_PROBLEM:_ Set down, exactly, every line from the top of the listing through the one holding "j0 ≤ j' → pvHit".

━━━━━━━━━━━━━━━━━━━━

lemma pvRefSome (fns : List String) :
    ∀ (tail nw : List String) (j0 : Nat) (f : String), nw.drop j0 = tail →
      pvRef fns tail = some f →
      ∃ (j i : Nat) (hj : j < nw.length) (hi : i < fns.length) (k : Int),
        j0 ≤ j ∧ pvHit (pvNorm fns[i]) nw[j] = some k ∧ f = fns[i] ∧
        ∀ (j' i' : Nat) (hj' : j' < nw.length) (hi' : i' < fns.length) (k' : Int),
          j0 ≤ j' → pvHit (pvNorm fns[i']) nw[j'] = some k' →
          pvKeyLt ((j' : Int), k', (i' : Int)) ((j : Int), k, (i : Int)) = false := by
  intro tail
  induction tail with
  | nil => intro nw j0 f _ href; simp [pvRef] at href
  | cons w rest ih =>
      intro nw j0 f hd href
      have hw : nw[j0]? = some w := by
        have h0 := List.getElem?_drop (xs := nw) (i := j0) (j := 0)
        simp [hd] at h0
        simpa using h0.symm
      have hj0 : j0 < nw.length := (List.getElem?_eq_some_iff.mp hw).1
      have hwv : nw[j0] = w := (List.getElem?_eq_some_iff.mp hw).2
      have hd' : nw.drop (j0 + 1) = rest := by
        have h1 : nw.drop (j0 + 1) = (nw.drop j0).drop 1 := by rw [List.drop_drop]
        simp [h1, hd]
      unfold pvRef at href
      cases hx : pvExactF fns w with
      | some g =>
          rw [hx] at href
          injection href with hgf
          subst hgf
          unfold pvExactF at hx
          obtain ⟨i, hi, hget, hpa, hfirst⟩ := pvFindFirst _ fns g hx
          have hbeq : (w == pvNorm fns[i]) = true := by
            rw [hget]
            have hgw : pvNorm g = w := by simpa using hpa
            simp [hgw]
          refine ⟨j0, i, hj0, hi, 0, le_refl _, ?_, hget.symm, ?_⟩
          · rw [hwv]; unfold pvHit; rw [if_pos hbeq]
          · intro j' i' hj' hi' k' hge hk'
            by_cases hjj : j' = j0
            · subst hjj
              rw [hwv] at hk'
              rcases pvHit_cases hk' with ⟨hk0, he⟩ | ⟨hk1, _, _⟩
              · subst hk0
                have hii : ¬ i' < i := by
                  intro hlt
                  have h0 := hfirst i' hi' hlt
                  rw [he] at h0
                  simp at h0
                simp [pvKeyLt]
                omega
              · subst hk1
                simp [pvKeyLt]
            · have : j0 < j' := lt_of_le_of_ne hge (Ne.symm hjj)
              simp [pvKeyLt]
              omega
      | none =>
          rw [hx] at href
          have hex := List.find?_eq_none.mp (by unfold pvExactF at hx; exact hx)
          cases hcn : pvContF fns w with
          | some g =>
              rw [hcn] at href
              injection href with hgf
              subst hgf
              unfold pvContF at hcn
              obtain ⟨i, hi, hget, hpa, hfirst⟩ := pvFindFirst _ fns g hcn
              have hne : ¬ (w = pvNorm fns[i]) := by
                intro he
                exact hex fns[i] (List.getElem_mem hi) (by rw [he]; exact beq_self_eq_true _)
              refine ⟨j0, i, hj0, hi, 1, le_refl _, ?_, hget.symm, ?_⟩
              · rw [hwv]; unfold pvHit
                rw [if_neg (by simpa using hne), if_pos (by rw [hget]; simpa using hpa)]
              · intro j' i' hj' hi' k' hge hk'
                by_cases hjj : j' = j0
                · subst hjj
                  rw [hwv] at hk'
                  rcases pvHit_cases hk' with ⟨_, he⟩ | ⟨hk1, _, hin⟩
                  · exact absurd
                      (show (pvNorm fns[i'] == w) = true by rw [he]; exact beq_self_eq_true _)
                      (hex fns[i'] (List.getElem_mem hi'))
                  · subst hk1
                    have hii : ¬ i' < i := by
                      intro hlt
                      have h0 := hfirst i' hi' hlt
                      simp only [PySem.Str.isIn_eq] at h0
                      simp [h0] at hin
                    simp [pvKeyLt]
                    omega
                · have : j0 < j' := lt_of_le_of_ne hge (Ne.symm hjj)
                  simp [pvKeyLt]
                  omega
          | none =>
              rw [hcn] at href
              obtain ⟨j, i, hj, hi, k, hge, hk, hf, hmin⟩ := ih nw (j0 + 1) f hd' href
              have hcont := List.find?_eq_none.mp (by unfold pvContF at hcn; exact hcn)
              refine ⟨j, i, hj, hi, k, by omega, hk, hf, ?_⟩
              intro j' i' hj' hi' k' hge' hk'
              by_cases hjj : j' = j0
              · exfalso
                subst hjj
                rw [hwv] at hk'
                rcases pvHit_cases hk' with ⟨_, he⟩ | ⟨_, _, hin⟩
                · exact hex fns[i'] (List.getElem_mem hi') (by rw [he]; exact beq_self_eq_true _)
                · exact hcont fns[i'] (List.getElem_mem hi') hin
              · exact hmin j' i' hj' hi' k' (by omega) hk'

━━━━━━━━━━━━━━━━━━━━

_RESPONSE FOR THIS EXERCISE:_
lemma pvRefSome (fns : List String) :
    ∀ (tail nw : List String) (j0 : Nat) (f : String), nw.drop j0 = tail →
      pvRef fns tail = some f →
      ∃ (j i : Nat) (hj : j < nw.length) (hi : i < fns.length) (k : Int),
        j0 ≤ j ∧ pvHit (pvNorm fns[i]) nw[j] = some k ∧ f = fns[i] ∧
        ∀ (j' i' : Nat) (hj' : j' < nw.length) (hi' : i' < fns.length) (k' : Int),
          j0 ≤ j' → pvHit (pvNorm fns[i']) nw[j'] = some k' →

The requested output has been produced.